I am a fan of One Dark Window and I’m a fan of Two Twisted Crowns. The dark atmospheric writing carried through into the second book, bringing forth that tension and juicy conflict from the first book. I will say that the writing style seemed to lighten up a little, meaning while it was darker content and environmentally darker (is environmentally a word? If not, it is now.) the character interactions, themes and direction of the plot seemed to lessen in intensity from a description perspective. That ominous, foreboding feeling ebbed and left a more generic setting that many dark fantasies follow at one point or another. Not that it’s a bad thing or that it turned the book into a generic piece of work, on the contrary, I think it was in the interest of Two Twisted Crowns to make that shift. I love a multi-layered story with some greyer aspects of life and morality but I understand that to get a general following for the book, some times choices need to be made that will appeal to the masses rather than the specific kind of reader within a niche.
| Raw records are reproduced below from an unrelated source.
-- pv_equiv track=rewrite | github.com/amyteq/tt_share | a09/P10hb_v4_a5.py | f_using_one
-- ===== SOURCE A (Python) =====
-- import math
-- import math
-- import math
-- import math, itertools, sys, sympy as sp
-- import math, itertools, sys, sympy as sp
--
-- def f_using_one(n):
--     S=n-1
--     min_lcm=10**12
--     for a in range(2,S-1):
--         b=S-a
--         if b<=1 or a==b: continue
--         l = (a*b)//math.gcd(a,b)
--         if l<min_lcm:
--             min_lcm=l
--     return min_lcm
-- ===== SOURCE B (Python) =====
-- import math
--
-- def f_using_one(n):
--     # min lcm(a,b) over a+b=S, a,b>=2, a!=b equals S - g where g is the
--     # largest divisor of S whose cofactor is >= 3; found via trial division.
--     S = n - 1
--     if S <= 4:
--         return 10**12
--     d = 3
--     while d * d <= S:
--         if S % d == 0:
--             # d is the smallest divisor of S that is >= 3
--             return S - S // d
--         d += 1
--     # no divisor of S in [3, sqrt(S)]
--     if S % 2 == 0:
--         return S - 2          # best pair is (2, S-2), gcd 2
--     return 2 * (S - 2)        # S is an odd prime; best pair is (2, S-2), coprime
-- ===== Notes on version B (the rewrite author's own statement) =====
-- stated objective: faster
-- what changed: Replaces the O(n) scan over all splits a+b=n-1 with number theory: the minimal lcm is S minus the largest divisor of S=n-1 whose cofactor is at least three (or twice S minus four when S is an odd prime), found by O(sqrt(n)) trial division.
import Mathlib
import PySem

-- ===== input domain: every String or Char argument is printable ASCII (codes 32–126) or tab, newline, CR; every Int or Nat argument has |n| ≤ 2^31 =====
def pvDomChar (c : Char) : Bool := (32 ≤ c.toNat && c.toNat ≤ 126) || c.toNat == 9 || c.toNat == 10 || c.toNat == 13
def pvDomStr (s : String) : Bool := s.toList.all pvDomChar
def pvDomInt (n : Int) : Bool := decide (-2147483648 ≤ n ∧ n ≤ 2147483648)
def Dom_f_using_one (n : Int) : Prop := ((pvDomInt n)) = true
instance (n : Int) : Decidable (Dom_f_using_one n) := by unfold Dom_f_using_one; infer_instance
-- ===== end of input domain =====

-- B replaces A's linear scan over all splits a+b=n-1 by the closed form
-- "S minus the largest divisor of S with cofactor at least three", found by trial division.

-- ===== PORT A =====
def f_using_one (n : Int) : Int :=
  let S := n - 1
  (PySem.List.pyRange 2 (S - 1) 1).foldl
    (fun min_lcm a =>
      let b := S - a
      if b ≤ 1 ∨ a = b then min_lcm
      else
        let l := PySem.Int.floordiv (a * b) (Int.gcd a b)
        if l < min_lcm then l else min_lcm)
    (10 ^ 12)

-- ===== PORT B =====
-- helper: the `while d*d <= S` trial-division loop of Source B
def pvFindQ (S : Int) (d : Int) : Option Int :=
  if h1 : d * d ≤ S then
    if h2 : PySem.Int.mod S d = 0 then some d
    else pvFindQ S (d + 1)
  else none
termination_by (S - d).toNat
decreasing_by
  have hd : d < S := by
    by_cases hp : 1 ≤ d
    · have hdd : d ≤ d * d := by nlinarith
      rcases lt_or_eq_of_le (le_trans hdd h1) with h | h
      · exact h
      · exfalso
        have : d ≤ 1 := by nlinarith
        have hd1 : d = 1 := le_antisymm this hp
        subst hd1
        exact h2 (by simp [PySem.Int.mod])
    · by_contra hns
      push_neg at hns
      have hS0 : S = 0 := by nlinarith [mul_self_nonneg d]
      have hd0 : d = 0 := by nlinarith [mul_self_nonneg d]
      exact h2 (by simp [hS0, hd0, PySem.Int.mod])
  omega

def f_using_one_alt (n : Int) : Int :=
  let S := n - 1
  if S ≤ 4 then 10 ^ 12
  else
    match pvFindQ S 3 with
    | some d => S - PySem.Int.floordiv S d
    | none => if PySem.Int.mod S 2 = 0 then S - 2 else 2 * (S - 2)

-- ===== PRECONDITION & SPEC =====
def Spec_f_using_one (n : Int) (out : Int) : Prop := out = f_using_one_alt n
instance (n : Int) (out : Int) : Decidable (Spec_f_using_one n out) := by unfold Spec_f_using_one; infer_instance

-- ===== CLAIM (what is proved, stated in full; the proofs are below) =====
def Claim_equal_f_using_one : Prop := ∀ (n : Int), Dom_f_using_one n → Spec_f_using_one n (f_using_one n)

-- ===== LEMMAS AND PROOFS =====

-- A's candidate value lcm(a, S-a) and A's loop body
def pvCand (S a : Int) : Int := PySem.Int.floordiv (a * (S - a)) (Int.gcd a (S - a))

def pvStep (S : Int) (m a : Int) : Int :=
  if S - a ≤ 1 ∨ a = S - a then m
  else if pvCand S a < m then pvCand S a else m

lemma f_using_one_eq_fold (n : Int) :
    f_using_one n = (PySem.List.pyRange 2 (n - 1 - 1) 1).foldl (pvStep (n - 1)) (10 ^ 12) := by
  unfold f_using_one pvStep pvCand
  rfl

lemma pvStep_le (S m a : Int) : pvStep S m a ≤ m := by
  unfold pvStep
  split_ifs <;> omega

lemma pvStep_le_cand (S m a : Int) (hns : ¬ (S - a ≤ 1 ∨ a = S - a)) :
    pvStep S m a ≤ pvCand S a := by
  unfold pvStep
  rw [if_neg hns]
  split_ifs <;> omega

lemma fold_le_init (S : Int) (l : List Int) (init : Int) :
    l.foldl (pvStep S) init ≤ init := by
  induction l generalizing init with
  | nil => simp
  | cons a t ih => exact le_trans (ih (pvStep S init a)) (pvStep_le S init a)

lemma fold_le_mem (S : Int) (l : List Int) (init a : Int)
    (ha : a ∈ l) (hns : ¬ (S - a ≤ 1 ∨ a = S - a)) :
    l.foldl (pvStep S) init ≤ pvCand S a := by
  obtain ⟨l1, l2, rfl⟩ := List.append_of_mem ha
  rw [List.foldl_append, List.foldl_cons]
  exact le_trans (fold_le_init S l2 _) (pvStep_le_cand S _ a hns)

lemma le_fold (S : Int) (l : List Int) (init t : Int)
    (hinit : t ≤ init)
    (hall : ∀ a ∈ l, ¬ (S - a ≤ 1 ∨ a = S - a) → t ≤ pvCand S a) :
    t ≤ l.foldl (pvStep S) init := by
  induction l generalizing init with
  | nil => simpa using hinit
  | cons x tl ih =>
    apply ih
    · unfold pvStep
      split_ifs with hc hlt
      · exact hinit
      · exact hall x List.mem_cons_self hc
      · exact hinit
    · intro a ha hns; exact hall a (List.mem_cons_of_mem x ha) hns

-- the candidate at a divisor pair (g, S-g), cofactor q ≥ 3: lcm = S - g
lemma cand_at_divisor (S g q : Int) (hg : 0 < g) (hq : 3 ≤ q) (hgq : g * q = S) :
    pvCand S g = S - g := by
  have hb : S - g = g * (q - 1) := by rw [← hgq]; ring
  unfold pvCand
  rw [hb]
  have hgcd : Int.gcd g (g * (q - 1)) = g := by
    have h1 : Int.gcd g (g * (q - 1)) = Int.gcd (g * 1) (g * (q - 1)) := by ring_nf
    rw [h1, Int.gcd_mul_left]
    simp [Int.gcd]
    omega
  rw [hgcd]
  rw [PySem.Int.floordiv_eq_ediv_of_pos (by omega)]
  have h2 : g * (g * (q - 1)) = (g * (q - 1)) * g := by ring
  rw [h2, Int.mul_ediv_cancel _ (by omega)]
-- point min-update of the rank table
def fupd (f : Nat → Option Int) (p : Nat) (v : Int) : Nat → Option Int :=
  fun q => if q = p then mnB (f q) v else f q

lemma rmin_fupd_in (f : Nat → Option Int) (p : Nat) (v : Int) (lo hi : Nat)
    (h1 : lo ≤ p) (h2 : p < hi) :
    rmin (fupd f p v) lo hi = ominB (rmin f lo hi) (some v) := by
  have e1 : rmin (fupd f p v) lo p = rmin f lo p :=
    rmin_congr _ _ _ _ (fun q _ hq => by simp [fupd, Nat.ne_of_lt hq])
  have e2 : rmin (fupd f p v) (p+1) hi = rmin f (p+1) hi :=
    rmin_congr _ _ _ _ (fun q hq _ => by simp [fupd, Nat.ne_of_gt hq])
  rw [rmin_split _ lo p hi h1 (by omega), rmin_split _ p (p+1) hi (by omega) (by omega),
      rmin_single, e1, e2,
      rmin_split f lo p hi h1 (by omega), rmin_split f p (p+1) hi (by omega) (by omega),
      rmin_single]
  have hp : fupd f p v p = ominB (f p) (some v) := by simp [fupd, mnB_eq_ominB]
  rw [hp]
  cases rmin f lo p <;> cases f p <;> cases rmin f (p+1) hi <;>
    simp [ominB, min_comm, min_left_comm]

lemma rmin_fupd_out (f : Nat → Option Int) (p : Nat) (v : Int) (lo hi : Nat)
    (h : p < lo ∨ hi ≤ p) :
    rmin (fupd f p v) lo hi = rmin f lo hi :=
  rmin_congr _ _ _ _ (fun q hq hq' => by
    have : q ≠ p := by omega
    simp [fupd, this])

-- the segment-tree invariant: node values are range minima of the rank table f
def GoodT : Seg → Nat → Nat → (Nat → Option Int) → Prop
  | .leaf m, lo, hi, f => hi = lo + 1 ∧ m = f lo
  | .node m a b, lo, hi, f =>
      lo + 1 < hi ∧ GoodT a lo ((lo + hi) / 2) f ∧ GoodT b ((lo + hi) / 2) hi f ∧
      m = rmin f lo hi

lemma GoodT_congr (t : Seg) : ∀ (lo hi : Nat) (f f' : Nat → Option Int),
    GoodT t lo hi f → (∀ q, lo ≤ q → q < hi → f q = f' q) → GoodT t lo hi f' := by
  induction t with
  | leaf m =>
    intro lo hi f f' hg h
    obtain ⟨h1, h2⟩ := hg
    exact ⟨h1, by rw [h2, h lo (le_refl _) (by omega)]⟩
  | node m a b iha ihb =>
    intro lo hi f f' hg h
    obtain ⟨h1, h2, h3, h4⟩ := hg
    have hm : (lo + hi) / 2 ≤ hi := by omega
    have hm2 : lo ≤ (lo + hi) / 2 := by omega
    exact ⟨h1, iha _ _ _ _ h2 (fun q hq hq' => h q hq (by omega)),
      ihb _ _ _ _ h3 (fun q hq hq' => h q (by omega) hq'),
      by rw [h4]; exact rmin_congr _ _ _ _ h⟩
theorem pv_pw_0 : pvRun pvPasses ['p'] = pvChunk 'p' := by decide
theorem pv_pw_1 : pvRun pvPasses ['o'] = pvChunk 'o' := by decide
theorem pv_pw_2 : pvRun pvPasses ['i'] = pvChunk 'i' := by decide
theorem pv_pw_3 : pvRun pvPasses ['u'] = pvChunk 'u' := by decide
theorem pv_pw_4 : pvRun pvPasses ['y'] = pvChunk 'y' := by decide
theorem pv_pw_5 : pvRun pvPasses ['t'] = pvChunk 't' := by decide
theorem pv_pw_6 : pvRun pvPasses ['r'] = pvChunk 'r' := by decide
theorem pv_pw_7 : pvRun pvPasses ['e'] = pvChunk 'e' := by decide
theorem pv_pw_8 : pvRun pvPasses ['w'] = pvChunk 'w' := by decide
theorem pv_pw_9 : pvRun pvPasses ['q'] = pvChunk 'q' := by decide
theorem pv_pw_10 : pvRun pvPasses ['P'] = pvChunk 'P' := by decide
theorem pv_pw_11 : pvRun pvPasses ['O'] = pvChunk 'O' := by decide
theorem pv_pw_12 : pvRun pvPasses ['I'] = pvChunk 'I' := by decide
theorem pv_pw_13 : pvRun pvPasses ['U'] = pvChunk 'U' := by decide
theorem pv_pw_14 : pvRun pvPasses ['Y'] = pvChunk 'Y' := by decide
theorem pv_pw_15 : pvRun pvPasses ['T'] = pvChunk 'T' := by decide
theorem pv_pw_16 : pvRun pvPasses ['R'] = pvChunk 'R' := by decide
theorem pv_pw_17 : pvRun pvPasses ['E'] = pvChunk 'E' := by decide
theorem pv_pw_18 : pvRun pvPasses ['W'] = pvChunk 'W' := by decide
theorem pv_pw_19 : pvRun pvPasses ['Q'] = pvChunk 'Q' := by decide
theorem pv_pw_20 : pvRun pvPasses ['ç'] = pvChunk 'ç' := by decide
theorem pv_pw_21 : pvRun pvPasses ['l'] = pvChunk 'l' := by decide
theorem pv_pw_22 : pvRun pvPasses ['k'] = pvChunk 'k' := by decide
theorem pv_pw_23 : pvRun pvPasses ['j'] = pvChunk 'j' := by decide
theorem pv_pw_24 : pvRun pvPasses ['h'] = pvChunk 'h' := by decide
theorem pv_pw_25 : pvRun pvPasses ['g'] = pvChunk 'g' := by decide
theorem pv_pw_26 : pvRun pvPasses ['f'] = pvChunk 'f' := by decide
theorem pv_pw_27 : pvRun pvPasses ['d'] = pvChunk 'd' := by decide
theorem pv_pw_28 : pvRun pvPasses ['s'] = pvChunk 's' := by decide
theorem pv_pw_29 : pvRun pvPasses ['a'] = pvChunk 'a' := by decide
theorem pv_pw_30 : pvRun pvPasses ['Ç'] = pvChunk 'Ç' := by decide
theorem pv_pw_31 : pvRun pvPasses ['L'] = pvChunk 'L' := by decide
theorem pv_pw_32 : pvRun pvPasses ['K'] = pvChunk 'K' := by decide
theorem pv_pw_33 : pvRun pvPasses ['J'] = pvChunk 'J' := by decide
theorem pv_pw_34 : pvRun pvPasses ['H'] = pvChunk 'H' := by decide
theorem pv_pw_35 : pvRun pvPasses ['G'] = pvChunk 'G' := by decide
theorem pv_pw_36 : pvRun pvPasses ['F'] = pvChunk 'F' := by decide
theorem pv_pw_37 : pvRun pvPasses ['D'] = pvChunk 'D' := by decide
theorem pv_pw_38 : pvRun pvPasses ['S'] = pvChunk 'S' := by decide
theorem pv_pw_39 : pvRun pvPasses ['A'] = pvChunk 'A' := by decide
theorem pv_pw_40 : pvRun pvPasses ['m'] = pvChunk 'm' := by decide
theorem pv_pw_41 : pvRun pvPasses ['n'] = pvChunk 'n' := by decide
theorem pv_pw_42 : pvRun pvPasses ['b'] = pvChunk 'b' := by decide
theorem pv_pw_43 : pvRun pvPasses ['v'] = pvChunk 'v' := by decide
theorem pv_pw_44 : pvRun pvPasses ['c'] = pvChunk 'c' := by decide
theorem pv_pw_45 : pvRun pvPasses ['x'] = pvChunk 'x' := by decide
theorem pv_pw_46 : pvRun pvPasses ['z'] = pvChunk 'z' := by decide
theorem pv_pw_47 : pvRun pvPasses ['M'] = pvChunk 'M' := by decide
theorem pv_pw_48 : pvRun pvPasses ['N'] = pvChunk 'N' := by decide
theorem pv_pw_49 : pvRun pvPasses ['B'] = pvChunk 'B' := by decide
theorem pv_pw_50 : pvRun pvPasses ['V'] = pvChunk 'V' := by decide
theorem pv_pw_51 : pvRun pvPasses ['C'] = pvChunk 'C' := by decide
theorem pv_pw_52 : pvRun pvPasses ['X'] = pvChunk 'X' := by decide
theorem pv_pw_53 : pvRun pvPasses ['Z'] = pvChunk 'Z' := by decide
theorem pv_pw_54 : pvRun pvPasses ['0'] = pvChunk '0' := by decide
theorem pv_pw_55 : pvRun pvPasses ['9'] = pvChunk '9' := by decide
theorem pv_pw_56 : pvRun pvPasses ['8'] = pvChunk '8' := by decide
theorem pv_pw_57 : pvRun pvPasses ['7'] = pvChunk '7' := by decide
theorem pv_pw_58 : pvRun pvPasses ['6'] = pvChunk '6' := by decide
theorem pv_pw_59 : pvRun pvPasses ['5'] = pvChunk '5' := by decide
theorem pv_pw_60 : pvRun pvPasses ['4'] = pvChunk '4' := by decide
theorem pv_pw_61 : pvRun pvPasses ['3'] = pvChunk '3' := by decide
theorem pv_pw_62 : pvRun pvPasses ['2'] = pvChunk '2' := by decide
theorem pv_pw_63 : pvRun pvPasses ['1'] = pvChunk '1' := by decide
theorem pv_pw_64 : pvRun pvPasses ['!'] = pvChunk '!' := by decide
theorem pv_pw_65 : pvRun pvPasses ['@'] = pvChunk '@' := by decide
theorem pv_pw_66 : pvRun pvPasses ['#'] = pvChunk '#' := by decide
theorem pv_pw_67 : pvRun pvPasses ['$'] = pvChunk '$' := by decide
theorem pv_pw_68 : pvRun pvPasses ['%'] = pvChunk '%' := by decide
theorem pv_pw_69 : pvRun pvPasses ['¨'] = pvChunk '¨' := by decide
theorem pv_pw_70 : pvRun pvPasses ['&'] = pvChunk '&' := by decide
theorem pv_pw_71 : pvRun pvPasses ['*'] = pvChunk '*' := by decide
theorem pv_pw_72 : pvRun pvPasses ['('] = pvChunk '(' := by decide
theorem pv_pw_73 : pvRun pvPasses [')'] = pvChunk ')' := by decide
Two Twisted Crowns takes a route best described as “where the characters will end up once everything is over” and works towards the betterment of the community and making the lives of those sticking around that of a happy fairytale ending.

The stakes were handled well in Two Twisted Crowns, as was the detail. I really appreciate the fact that Rachel Gillig isn’t afraid of making things a little horror-adjacent in her dark fantasy. Not only does it make her dark fantasy world a little more gruesome and a little more violent, but it makes it more interesting. If more characters are prepared to be ruthless, to get bloody and do whatever it takes to save themselves or others, then the twists are less predictable and the tension and pacing can rise and increase while still engaging the reader in what will become an intense conclusion. There may have been a lull at the beginning to middle with the new perspectives and focuses (that is one aspect of the book I’m indifferent to) but otherwise it felt like an appropriate second book and conclusion to a compelling story world.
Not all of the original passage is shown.